> [TASK DESCRIPTION] In the entries that follow, the lines from the one with "match BOARD_CATEGORIES.find? (fun" through the one with "-- the body" are the ones to write out, exactly and with both ends included. Nothing else should appear.

(Collected data entries)
★ ★ ★ ★ ★

-- pv_equiv track=rewrite | github.com/Littlemowmow/pinterest-automation | backend/app/services/openai_vision.py | suggest_board
-- ===== SOURCE A (Python) =====
-- from typing import List
--
-- BOARD_CATEGORIES = [
--     "henna", "desi", "bridal", "thrifted",
--     "nails", "outfits", "floral", "neutral"
-- ]
--
-- def suggest_board(tags: List[str]) -> str:
--     """Suggest a board based on tags."""
--     # Priority order for board matching
--     for category in BOARD_CATEGORIES:
--         if category in tags:
--             return category
--
--     # Check for related terms
--     tag_set = set(tags)
--
--     if tag_set & {"mehndi", "henna design", "mehendi"}:
--         return "henna"
--     if tag_set & {"wedding", "bride", "bridal mehndi"}:
--         return "bridal"
--     if tag_set & {"pakistani", "indian", "south asian", "desi fashion"}:
--         return "desi"
--     if tag_set & {"nail art", "manicure", "nails"}:
--         return "nails"
--     if tag_set & {"fashion", "style", "clothing", "outfit"}:
--         return "outfits"
--     if tag_set & {"flowers", "botanical", "floral"}:
--         return "floral"
--     if tag_set & {"vintage", "thrift", "secondhand"}:
--         return "thrifted"
--
--     return "neutral"
-- ===== SOURCE B (Python) =====
-- from typing import List
--
-- BOARD_CATEGORIES = [
--     "henna", "desi", "bridal", "thrifted",
--     "nails", "outfits", "floral", "neutral"
-- ]
--
-- # the same rules, but inverted once into a keyword -> (priority, board) index,
-- # where priority is the index of the first rule mentioning the keyword
-- RULES = [(name, [name]) for name in BOARD_CATEGORIES] + [
--     ("henna", ["mehndi", "henna design", "mehendi"]),
--     ("bridal", ["wedding", "bride", "bridal mehndi"]),
--     ("desi", ["pakistani", "indian", "south asian", "desi fashion"]),
--     ("nails", ["nail art", "manicure", "nails"]),
--     ("outfits", ["fashion", "style", "clothing", "outfit"]),
--     ("floral", ["flowers", "botanical", "floral"]),
--     ("thrifted", ["vintage", "thrift", "secondhand"]),
-- ]
--
-- PRIORITY = {}
-- for _i, (_board, _kws) in enumerate(RULES):
--     for _k in _kws:
--         if _k not in PRIORITY:
--             PRIORITY[_k] = (_i, _board)
--
-- def suggest_board(tags: List[str]) -> str:
--     """Suggest a board based on tags."""
--     best = None
--     for t in tags:
--         p = PRIORITY.get(t)
--         if p is not None and (best is None or p[0] < best[0]):
--             best = p
--     return best[1] if best is not None else "neutral"
-- ===== Notes on version B (the rewrite author's own statement) =====
-- stated objective: faster
-- what changed: Inverts the rule table once into a keyword->(priority, board) dict and replaces A's ordered rule scan (loop plus if-chain of set intersections) with a single pass over the tags keeping the minimum-priority match, so per call no rule set is scanned at all.
import Mathlib
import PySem

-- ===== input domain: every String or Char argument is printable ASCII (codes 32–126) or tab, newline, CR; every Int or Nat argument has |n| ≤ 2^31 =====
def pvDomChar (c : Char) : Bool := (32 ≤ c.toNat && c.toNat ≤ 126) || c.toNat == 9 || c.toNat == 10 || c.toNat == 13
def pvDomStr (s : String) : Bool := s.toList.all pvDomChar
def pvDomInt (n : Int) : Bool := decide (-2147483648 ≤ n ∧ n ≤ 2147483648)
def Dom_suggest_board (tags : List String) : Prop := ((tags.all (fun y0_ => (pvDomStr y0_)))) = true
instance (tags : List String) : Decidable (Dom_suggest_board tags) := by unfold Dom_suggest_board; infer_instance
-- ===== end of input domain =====

-- B inverts the rule table once into a keyword -> (priority, board) index and takes the minimum-priority match over the tags; return value only.


-- ===== PORT A =====
def BOARD_CATEGORIES : List String :=
  ["henna", "desi", "bridal", "thrifted", "nails", "outfits", "floral", "neutral"]

def suggest_board (tags : List String) : String :=
  match BOARD_CATEGORIES.find? (fun category => tags.contains category) with
  | some category => category
  | none =>
    let tag_set : PySem.Set String := PySem.Set.ofList tags
    if !(PySem.Set.inter tag_set ["mehndi", "henna design", "mehendi"]).isEmpty then "henna"
    else if !(PySem.Set.inter tag_set ["wedding", "bride", "bridal mehndi"]).isEmpty then "bridal"
    else if !(PySem.Set.inter tag_set ["pakistani", "indian", "south asian", "desi fashion"]).isEmpty then "desi"
    else if !(PySem.Set.inter tag_set ["nail art", "manicure", "nails"]).isEmpty then "nails"
    else if !(PySem.Set.inter tag_set ["fashion", "style", "clothing", "outfit"]).isEmpty then "outfits"
    else if !(PySem.Set.inter tag_set ["flowers", "botanical", "floral"]).isEmpty then "floral"
    else if !(PySem.Set.inter tag_set ["vintage", "thrift", "secondhand"]).isEmpty then "thrifted"
    else "neutral"

-- ===== PORT B =====
-- Source B's RULES: the exact rules (BOARD_CATEGORIES order) followed by the related-term rules
def pvRules : List (String × List String) :=
  (BOARD_CATEGORIES.map (fun name => (name, [name]))) ++
  [("henna", ["mehndi", "henna design", "mehendi"]),
   ("bridal", ["wedding", "bride", "bridal mehndi"]),
   ("desi", ["pakistani", "indian", "south asian", "desi fashion"]),
   ("nails", ["nail art", "manicure", "nails"]),
   ("outfits", ["fashion", "style", "clothing", "outfit"]),
   ("floral", ["flowers", "botanical", "floral"]),
   ("thrifted", ["vintage", "thrift", "secondhand"])]

-- Source B's module-level build of PRIORITY: keyword -> (index of first rule mentioning it, that rule's board)
def pvPRIORITY : PySem.Dict String (Int × String) :=
  (PySem.List.enumerate pvRules 0).foldl
    (fun d ib => ib.2.2.foldl
      (fun d k => if d.contains k then d else d.insert k (ib.1, ib.2.1)) d)
    PySem.Dict.empty

-- the body of Source B's loop: keep the lower-priority match
def pvStep (best : Option (Int × String)) (t : String) : Option (Int × String) :=
  match pvPRIORITY.get? t with
  | none => best
  | some p =>
    match best with
    | none => some p
    | some b => if p.1 < b.1 then some p else some b

def suggest_board_alt (tags : List String) : String :=
  match tags.foldl pvStep none with
  | some b => b.2
  | none => "neutral"

-- ===== PRECONDITION & SPEC =====
def Spec_suggest_board (tags : List String) (out : String) : Prop := out = suggest_board_alt tags
instance (tags : List String) (out : String) : Decidable (Spec_suggest_board tags out) := by unfold Spec_suggest_board; infer_instance

-- ===== CLAIM (what is proved, stated in full; the proofs are below) =====
def Claim_equal_suggest_board : Prop := ∀ (tags : List String), Dom_suggest_board tags → Spec_suggest_board tags (suggest_board tags)

-- ===== LEMMAS AND PROOFS =====
-- keyword list of rule j
def pvKws (j : Nat) : List String := (pvRules.getD j ("", [])).2

-- board of the rule at index i (15 and beyond: the fallback "neutral")
def pvBoardOf (i : Int) : String :=
  if i = 0 then "henna" else if i = 1 then "desi" else if i = 2 then "bridal"
  else if i = 3 then "thrifted" else if i = 4 then "nails" else if i = 5 then "outfits"
  else if i = 6 then "floral" else if i = 7 then "neutral" else if i = 8 then "henna"
  else if i = 9 then "bridal" else if i = 10 then "desi" else if i = 11 then "nails"
  else if i = 12 then "outfits" else if i = 13 then "floral" else if i = 14 then "thrifted"
  else "neutral"

-- priority of a tag: index of the first rule mentioning it, 15 if none does
def pvPrio (t : String) : Int :=
  match pvPRIORITY.get? t with
  | some p => p.1
  | none => 15

-- rule j fires on tags
def pvHit (tags : List String) (j : Nat) : Bool := (pvKws j).any (fun k => tags.contains k)

-- the canonical valid accumulator holding priority i (none for the sentinel 15)
def pvToOpt (i : Int) : Option (Int × String) := if i < 15 then some (i, pvBoardOf i) else none

-- minimum priority over the tags (15 if no tag matches any rule)
def pvM (tags : List String) : Int := tags.foldl (fun m t => min m (pvPrio t)) 15

-- A's two phases, abstracted over its fifteen boolean conditions (mirrors A's unfolded shape)
def pvChainA (c1 c2 c3 c4 c5 c6 c7 c8 k1 k2 k3 k4 k5 k6 k7 : Bool) : String :=
  match (match c1 with
    | true => some "henna"
    | false => match c2 with
    | true => some "desi"
    | false => match c3 with
    | true => some "bridal"
    | false => match c4 with
    | true => some "thrifted"
    | false => match c5 with
    | true => some "nails"
    | false => match c6 with
    | true => some "outfits"
    | false => match c7 with
    | true => some "floral"
    | false => match c8 with
    | true => some "neutral"
    | false => none) with
  | some category => category
  | none =>
    if k1 then "henna" else if k2 then "bridal" else if k3 then "desi" else if k4 then "nails"
    else if k5 then "outfits" else if k6 then "floral" else if k7 then "thrifted" else "neutral"

-- a nonempty (set(tags) & kw) test is exactly "some keyword occurs in tags"
theorem pv_cond (tags kw : List String) :
    (!(PySem.Set.inter (PySem.Set.ofList tags) kw).isEmpty) = kw.any (fun k => tags.contains k) := by
  rw [Bool.eq_iff_iff]
  simp only [PySem.Set.inter, Bool.not_eq_eq_eq_not, Bool.not_true, List.isEmpty_eq_false_iff,
    ne_eq, List.filter_eq_nil_iff, List.any_eq_true,
    List.contains_eq_mem, decide_eq_true_eq, PySem.Set.mem_ofList, PySem.Set.contains]
  push_neg
  constructor
  · rintro ⟨x, hx, hkw⟩; exact ⟨x, by simpa using hkw, hx⟩
  · rintro ⟨k, hk, ht⟩; exact ⟨k, ht, by simpa using hk⟩

-- every PRIORITY entry: index in range, board determined by the index, key mentioned by that rule
theorem pv_items_fact : ∀ e ∈ pvPRIORITY.items,
    0 ≤ e.2.1 ∧ e.2.1 < 15 ∧ e.2.2 = pvBoardOf e.2.1 ∧ e.1 ∈ pvKws e.2.1.toNat := by decide

-- a keyword of rule j has priority at most j
theorem pv_F2 : ∀ j ∈ List.range 15, ∀ t ∈ pvKws j, pvPrio t ≤ (j : Int) := by decide

theorem pv_prio_bounds (t : String) : 0 ≤ pvPrio t ∧ pvPrio t ≤ 15 := by
  unfold pvPrio
  cases h : pvPRIORITY.get? t with
  | none => decide
  | some p =>
    have hfact := pv_items_fact _ (PySem.Dict.mem_items_of_get?_eq_some _ h)
    simp only [] at hfact
    show 0 ≤ p.1 ∧ p.1 ≤ 15
    omega

theorem pv_prio_mem (t : String) (h : pvPrio t < 15) : t ∈ pvKws (pvPrio t).toNat := by
  unfold pvPrio at h ⊢
  cases hg : pvPRIORITY.get? t with
  | none => rw [hg] at h; exact absurd h (by decide)
  | some p =>
    have hf := pv_items_fact _ (PySem.Dict.mem_items_of_get?_eq_some _ hg)
    exact hf.2.2.2

theorem pv_step_eq (t : String) (i : Int) (h0 : 0 ≤ i) (h1 : i ≤ 15) :
    pvStep (pvToOpt i) t = pvToOpt (min i (pvPrio t)) := by
  unfold pvStep pvPrio pvToOpt
  cases hg : pvPRIORITY.get? t with
  | none =>
    have : min i 15 = i := by omega
    rw [this]
  | some p =>
    have hfact := pv_items_fact _ (PySem.Dict.mem_items_of_get?_eq_some _ hg)
    simp only [] at hfact
    obtain ⟨hp0, hp1, hpb, -⟩ := hfact
    by_cases hi : i < 15
    · simp only [if_pos hi]
      by_cases hlt : p.1 < i
      · rw [if_pos hlt, if_pos (by omega : min i p.1 < 15), min_eq_right (by omega : p.1 ≤ i)]
        rw [← hpb]
      · rw [if_neg hlt, if_pos (by omega : min i p.1 < 15), min_eq_left (by omega : i ≤ p.1)]
    · simp only [if_neg hi]
      rw [if_pos (by omega : min i p.1 < 15), min_eq_right (by omega : p.1 ≤ i)]
      rw [← hpb]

★ ★ ★ ★ ★

> [TASK SOLUTION]
  match BOARD_CATEGORIES.find? (fun category => tags.contains category) with
  | some category => category
  | none =>
    let tag_set : PySem.Set String := PySem.Set.ofList tags
    if !(PySem.Set.inter tag_set ["mehndi", "henna design", "mehendi"]).isEmpty then "henna"
    else if !(PySem.Set.inter tag_set ["wedding", "bride", "bridal mehndi"]).isEmpty then "bridal"
    else if !(PySem.Set.inter tag_set ["pakistani", "indian", "south asian", "desi fashion"]).isEmpty then "desi"
    else if !(PySem.Set.inter tag_set ["nail art", "manicure", "nails"]).isEmpty then "nails"
    else if !(PySem.Set.inter tag_set ["fashion", "style", "clothing", "outfit"]).isEmpty then "outfits"
    else if !(PySem.Set.inter tag_set ["flowers", "botanical", "floral"]).isEmpty then "floral"
    else if !(PySem.Set.inter tag_set ["vintage", "thrift", "secondhand"]).isEmpty then "thrifted"
    else "neutral"

-- ===== PORT B =====
-- Source B's RULES: the exact rules (BOARD_CATEGORIES order) followed by the related-term rules
def pvRules : List (String × List String) :=
  (BOARD_CATEGORIES.map (fun name => (name, [name]))) ++
  [("henna", ["mehndi", "henna design", "mehendi"]),
   ("bridal", ["wedding", "bride", "bridal mehndi"]),
   ("desi", ["pakistani", "indian", "south asian", "desi fashion"]),
   ("nails", ["nail art", "manicure", "nails"]),
   ("outfits", ["fashion", "style", "clothing", "outfit"]),
   ("floral", ["flowers", "botanical", "floral"]),
   ("thrifted", ["vintage", "thrift", "secondhand"])]

-- Source B's module-level build of PRIORITY: keyword -> (index of first rule mentioning it, that rule's board)
def pvPRIORITY : PySem.Dict String (Int × String) :=
  (PySem.List.enumerate pvRules 0).foldl
    (fun d ib => ib.2.2.foldl
      (fun d k => if d.contains k then d else d.insert k (ib.1, ib.2.1)) d)
    PySem.Dict.empty

-- the body of Source B's loop: keep the lower-priority match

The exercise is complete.